From the minds behind musical parodies of Friends, Saved By the Bell, and Full House comes The Office! A Musical Parody, a (completely unauthorized) spoof of the hit NBC sitcom following the lives, loves, and meetings of the employees at Dunder Mifflin. A playful homage to the show’s finer moments, The Office! A Musical Parody turns the show’s famed punchlines into hummable hits like “Welcome to Scranton (The Electric City)” and “That’s What She Said.” Catching a matinee when you should be at the office? As Michael Scott would say, “I am running away from my responsibilities. And it feels good.” 

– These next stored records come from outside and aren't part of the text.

-- B's loop test, as a function of the axis position
def condB (l : List Int) (p : Int) : Bool :=
  PySem.List.slice l (some (p - min p ((l.length : Int) - p))) (some p)
    == (PySem.List.slice l (some p) (some (p + min p ((l.length : Int) - p)))).reverse

theorem find_axis_alt_eq_filter (l : List Int) :
    find_axis_alt l = (PySem.List.pyRange 1 (l.length : Int) 1).filter (condB l) := by
  unfold find_axis_alt condB
  rw [PySem.List.foldl_append_if_eq_filter]
  rfl

theorem begP_iff (l : List Int) (p : Nat) (h2 : 2*p ≤ l.length) :
    begP l p ↔ (l.drop p).take p = (l.take p).reverse := by
  unfold begP
  rw [show 2*p = p + p from by omega, List.take_add]
  exact palin_split _ _ (by simp only [List.length_take, List.length_drop]; omega)

theorem endP_iff (l : List Int) (p : Nat) (hn : l.length ≤ 2*p) (hp : p ≤ l.length) :
    endP l p ↔ l.drop p = ((l.drop (2*p - l.length)).take (l.length - p)).reverse := by
  unfold endP
  have hdec : l.drop (2*p - l.length)
      = (l.drop (2*p - l.length)).take (l.length - p) ++ l.drop p := by
    conv_lhs => rw [← List.take_append_drop (l.length - p) (l.drop (2*p - l.length))]
    rw [List.drop_drop]
    congr 1
    congr 1
    omega
  constructor
  · intro h
    exact (palin_split ((l.drop (2*p - l.length)).take (l.length - p)) (l.drop p)
      (by simp only [List.length_take, List.length_drop]; omega)).mp (by rw [← hdec]; exact h)
  · intro h
    have h2 := (palin_split ((l.drop (2*p - l.length)).take (l.length - p)) (l.drop p)
      (by simp only [List.length_take, List.length_drop]; omega)).mpr h
    rw [hdec]
    exact h2

theorem condB_lo (l : List Int) (p : Nat) (h1 : 1 ≤ p) (h2 : 2*p < l.length) :
    condB l (p : Int) = decide (begP l p) := by
  unfold condB
  have hmin : min (p : Int) ((l.length : Int) - p) = (p : Int) := by
    rw [min_eq_left]; omega
  rw [hmin, show ((p : Int) - p) = ((0:Nat) : Int) from by omega,
     show ((p : Int) + p) = ((p : Int) + (p : Nat)) from by push_cast; ring]
  rw [PySem.List.slice_natCast, PySem.List.slice_natCast_add]
  simp only [Nat.sub_zero, List.drop_zero]
  rw [Bool.eq_iff_iff]
  simp only [beq_iff_eq, decide_eq_true_eq]
  rw [begP_iff l p (by omega)]
  constructor
  · intro h; rw [h]; simp
  · intro h; rw [h]; simp

theorem condB_hi (l : List Int) (p : Nat) (hn : l.length < 2*p) (hp : p < l.length) :
    condB l (p : Int) = decide (endP l p) := by
  unfold condB
  have hmin : min (p : Int) ((l.length : Int) - p) = ((l.length - p : Nat) : Int) := by
    rw [min_eq_right] <;> push_cast <;> omega
  rw [hmin,
    show ((p : Int) - ((l.length - p : Nat) : Int)) = ((2*p - l.length : Nat) : Int) from by push_cast; omega,
    show ((p : Int) + ((l.length - p : Nat) : Int)) = ((l.length : Nat) : Int) from by push_cast; omega]
  rw [PySem.List.slice_natCast, PySem.List.slice_natCast]
  rw [Bool.eq_iff_iff]
  simp only [beq_iff_eq, decide_eq_true_eq]
  have h1 : p - (2*p - l.length) = l.length - p := by omega
  have h2 : (l.drop p).take (l.length - p) = l.drop p := by
    apply List.take_of_length_le; simp
  rw [h1, h2, endP_iff l p (by omega) (by omega)]
  constructor
  · intro h; rw [h]; simp
  · intro h; rw [h]; simp

theorem condB_mid (l : List Int) (p : Nat) (hn : l.length = 2*p) (h1 : 1 ≤ p) :
    condB l (p : Int) = decide (l.reverse = l) := by
  unfold condB
  have hmin : min (p : Int) ((l.length : Int) - p) = (p : Int) := by
    rw [min_eq_left]; omega
  rw [hmin, show ((p : Int) - p) = ((0:Nat) : Int) from by omega,
     show ((p : Int) + p) = ((p : Int) + (p : Nat)) from by push_cast; ring]
  rw [PySem.List.slice_natCast, PySem.List.slice_natCast_add]
  simp only [Nat.sub_zero, List.drop_zero]
  rw [Bool.eq_iff_iff]
  simp only [beq_iff_eq, decide_eq_true_eq]
  have htk : (l.drop p).take p = l.drop p := by
    apply List.take_of_length_le; simp; omega
  have htk2 : l.take p ++ l.drop p = l := List.take_append_drop _ _
  have hsplit := palin_split (l.take p) (l.drop p)
    (by simp only [List.length_take, List.length_drop]; omega)
  rw [htk]
  constructor
  · intro h
    rw [← htk2]
    exact hsplit.mpr (by rw [h]; simp)
  · intro h
    have hd := hsplit.mp (by rw [htk2]; exact h)
    rw [hd]; simp

theorem charB (l : List Int) (h2 : 2 ≤ l.length)
    (hnd : ¬(l.length % 2 = 0 ∧ l.reverse = l)) :
    find_axis_alt l = canon l := by
  rw [find_axis_alt_eq_filter]
  have hK : l.length - 1 = (l.length-1)/2 + (((l.length-1) - 2*((l.length-1)/2)) + (l.length-1)/2) := by omega
  rw [PySem.List.pyRange_one, show ((l.length : Int) - 1).toNat = l.length - 1 from by omega,
      List.filter_map]
  rw [hK, List.range_add, List.range_add, List.map_append, List.map_map]
  rw [List.filter_append, List.filter_append, List.map_append, List.map_append]
  rw [List.filter_map, List.filter_map, List.map_map, List.map_map]
  have hmid : (List.filter
        ((condB l ∘ fun (k : Nat) => 1 + (k : Int)) ∘ fun (x : Nat) => (l.length - 1) / 2 + x)
        (List.range (l.length - 1 - 2 * ((l.length - 1) / 2)))) = [] := by
    rcases Nat.eq_zero_or_pos ((l.length-1) - 2*((l.length-1)/2)) with he | he
    · rw [he]; rfl
    · have he1 : (l.length-1) - 2*((l.length-1)/2) = 1 := by omega
      have hev : l.length % 2 = 0 := by omega
      rw [he1]
      have hp : (1 + (((l.length-1)/2 + 0 : Nat)):Int) = ((l.length/2 : Nat) : Int) := by
        push_cast; omega
      simp only [List.range_one, List.filter_cons, List.filter_nil, Function.comp_apply]
      rw [show (1 + (((l.length-1)/2 + 0 : Nat) : Int)) = ((l.length/2 : Nat) : Int) from hp]
      rw [condB_mid l (l.length/2) (by omega) (by omega)]
      rw [if_neg (by simp only [decide_eq_true_eq]; exact fun hc => hnd ⟨hev, hc⟩)]
  rw [hmid, List.map_nil, List.nil_append]
  unfold canon
  congr 1
  · apply map_filter_congr
    intro j hj
    have hjK : j < (l.length-1)/2 := List.mem_range.mp hj
    have hc : (1 + (j:Int)) = ((j+1 : Nat) : Int) := by push_cast; ring
    refine ⟨?_, fun _ => by show (1 + (j:Int)) = ((j+1 : Nat) : Int); push_cast; ring⟩
    simp only [Function.comp_apply, hc]
    exact condB_lo l (j+1) (by omega) (by omega)
  · apply map_filter_congr
    intro j hj
    have hjK : j < (l.length-1)/2 := List.mem_range.mp hj
    have hc : (1 + (((l.length-1)/2 + ((l.length-1) - 2*((l.length-1)/2) + j) : Nat) : Int))
        = ((l.length - (l.length-1)/2 + j : Nat) : Int) := by push_cast; omega
    refine ⟨?_, fun _ => by simp only [Function.comp_apply]; push_cast; omega⟩
    simp only [Function.comp_apply, hc]
    exact condB_hi l (l.length - (l.length-1)/2 + j) (by omega) (by omega)

theorem isSym_take (l : List Int) (i : Nat) (hodd : (i+1) % 2 = 0) (hi : i < l.length) :
    is_symmetrical l (i : Int) = decide ((l.take (i+1)).reverse = l.take (i+1)) := by
  unfold is_symmetrical
  rw [show ((i : Int) + 1) = ((i+1 : Nat) : Int) from by push_cast; ring,
      PySem.List.slice_to_natCast]
  exact symChop_eq _ (by simp only [List.length_take]; omega)

theorem isSym_rev (l : List Int) (c : Nat) (hc : c < l.length) (hpar : (l.length - c) % 2 = 0) :
    is_symmetrical l.reverse ((l.length : Int) - c - 1)
      = decide ((l.drop c).reverse = l.drop c) := by
  unfold is_symmetrical
  rw [show ((l.length : Int) - c - 1 + 1) = ((l.length - c : Nat) : Int) from by push_cast; omega,
      PySem.List.slice_to_natCast]
  rw [show l.length - c = l.length - c from rfl]
  have hrt : l.reverse.take (l.length - c) = (l.drop c).reverse := by
    rw [List.reverse_drop]
  rw [hrt, symChop_eq _ (by simp only [List.length_reverse, List.length_drop]; omega)]
  rw [List.reverse_reverse]
  rw [decide_eq_decide]
  constructor
  · intro h; rw [← h]
  · intro h; exact h.symm

theorem endpoint_beg (l : List Int) (p : Nat) (h1 : 1 ≤ p) (h2 : 2*p ≤ l.length)
    (hb : begP l p) : l.getD (2*p-1) 0 = l.getD 0 0 := by
  have hlen : (l.take (2*p)).length = 2*p := by simp only [List.length_take]; omega
  have h01 : (l.take (2*p))[0]? = (l.take (2*p))[2*p-1]? := by
    conv_lhs => rw [← hb]
    rw [List.getElem?_reverse (by omega), hlen, Nat.sub_zero]
  have e0 : (l.take (2*p))[0]? = l[0]? := by
    rw [List.getElem?_take_of_lt (by omega)]
  have e1 : (l.take (2*p))[2*p-1]? = l[2*p-1]? := by
    rw [List.getElem?_take_of_lt (by omega)]
  rw [List.getD_eq_getElem?_getD, List.getD_eq_getElem?_getD, ← e0, ← e1, h01]

theorem endpoint_end (l : List Int) (p : Nat) (hn : l.length ≤ 2*p) (hp : p < l.length)
    (he : endP l p) : l.getD (2*p - l.length) 0 = l.getD (l.length - 1) 0 := by
  have hlen : (l.drop (2*p - l.length)).length = 2*(l.length - p) := by
    simp only [List.length_drop]; omega
  have h01 : (l.drop (2*p - l.length))[0]? = (l.drop (2*p - l.length))[2*(l.length-p)-1]? := by
    conv_lhs => rw [← he]
    rw [List.getElem?_reverse (by omega), hlen, Nat.sub_zero]
  have e0 : (l.drop (2*p - l.length))[0]? = l[2*p - l.length]? := by
    rw [List.getElem?_drop, Nat.add_zero]
  have e1 : (l.drop (2*p - l.length))[2*(l.length-p)-1]? = l[l.length - 1]? := by
    rw [List.getElem?_drop, show 2*p - l.length + (2*(l.length-p)-1) = l.length - 1 from by omega]
  rw [List.getD_eq_getElem?_getD, List.getD_eq_getElem?_getD, ← e0, ← e1, h01]

theorem dropLast_getD (x : Int) (rest : List Int) (j : Nat) (hj : j < rest.length - 1) :
    (rest.dropLast).getD j 0 = (x :: rest).getD (j+1) 0 := by
  rw [List.getD_eq_getElem?_getD, List.getD_eq_getElem?_getD]
  rw [List.getElem?_dropLast, List.getElem?_cons_succ]
  rw [if_pos hj]

theorem getLastBang_getD (y : Int) (t : List Int) :
    (y :: t).getLast! = (y :: t).getD ((y :: t).length - 1) 0 := by
  have h1 : (y :: t).getLast! = (y :: t).getLast (by simp) := rfl
  rw [h1, List.getLast_eq_getElem, List.getD_eq_getElem _ _ (by simp)]
  rfl

theorem guard_filter (v : Int) (xs : List Int) (q : Int × Int → Bool)
    (hq : ∀ ix, q ix = true → ix.2 = v) :
    (if v ∈ xs then ((PySem.List.enumerate xs 1).filter q).map Prod.fst else [])
      = ((PySem.List.enumerate xs 1).filter q).map Prod.fst := by
  by_cases h : v ∈ xs
  · rw [if_pos h]
  · rw [if_neg h, List.filter_eq_nil_iff.mpr, List.map_nil]
    intro ix hix hqx
    exact h (hq ix hqx ▸ enum_snd_mem xs 1 ix hix)

theorem enum_filter_fst_one (xs : List Int) (q : Int × Int → Bool) :
    ((PySem.List.enumerate xs (1 : Int)).filter q).map Prod.fst
      = ((List.range' 1 xs.length).filter
          (fun (i : Nat) => q ((i : Int), xs.getD (i - 1) 0))).map (fun (i : Nat) => (i : Int)) := by
  have h := enum_filter_fst xs 1 q
  rw [show ((1 : Nat) : Int) = (1 : Int) from rfl] at h
  exact h

theorem parity_cast (i : Nat) : (PySem.Int.mod (i : Int) 2 == 1) = decide (i % 2 = 1) := by
  rw [PySem.Int.mod_eq_emod_of_pos (by norm_num), Bool.eq_iff_iff]
  simp only [beq_iff_eq, decide_eq_true_eq]
  omega

theorem parity_cast2 (n i : Nat) (h : i ≤ n) :
    (PySem.Int.mod ((n : Int) - i) 2 == 0) = decide (i % 2 = n % 2) := by
  rw [show ((n : Int) - i) = ((n - i : Nat) : Int) from by push_cast; omega,
      PySem.Int.mod_eq_emod_of_pos (by norm_num), Bool.eq_iff_iff]
  simp only [beq_iff_eq, decide_eq_true_eq]
  omega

And if you’re always trying to guess who did it on Law and Order, take a stab at solving the Perfect Crime, a sultry, comedic thriller telling the tale of “a beautiful and brilliant psychiatrist who is accused of killing her wealthy British husband”. Perfecting the art of a taut mystery since 1987, Perfect Crime boasts a record of over 10,000 performances and is the longest-running non-musical play in New York history. And in an even stranger turn of events, Perfect Crime was recently the site of its own crime, closing for several performances after thieves broke into the theater and stole all of its copper pipes.

Load up on the Perfect Crime.
Load up on the Perfect Crime. Photo: Instagram

Also included in Off-Broadway Week’s lineup is one of its largest venues, the New York City Center (W55th — east of 6th Ave), now showing Manhattan Theatre Club’s world-premiere of Joshua Harmon’s new play, Prayer for The French Republic. 

Harmon, a Drama Desk Award winner for his play Admissions, teams up with Tony Award-winning director David Cromer in this unsettlingly timely and timeless drama set in 1944, where “a Jewish couple in Paris desperately awaits news of their missing family. More than 70 years later, the couple’s great-grandchildren find themselves facing the same question as their ancestors: ‘Are we safe?’ Following five generations of a French Jewish family, Prayer for the French Republic is a sweeping look at history, home, and the effects of an ancient hatred.”  

Inspired by all of the exciting new works and familiar favorites you’ve seen? 2-for-1 tickets at NYC Broadway Week have also been extended through February 27! And if you’re interested in branching out beyond the neighborhood, check out all of the NYC Off-Broadway Week offerings at NYCGO — there’s never been a better time to support Off-Broadway’s (and Hell’s Kitchen’s) theatrical reopening while discovering some of the industry’s most innovative and compelling productions.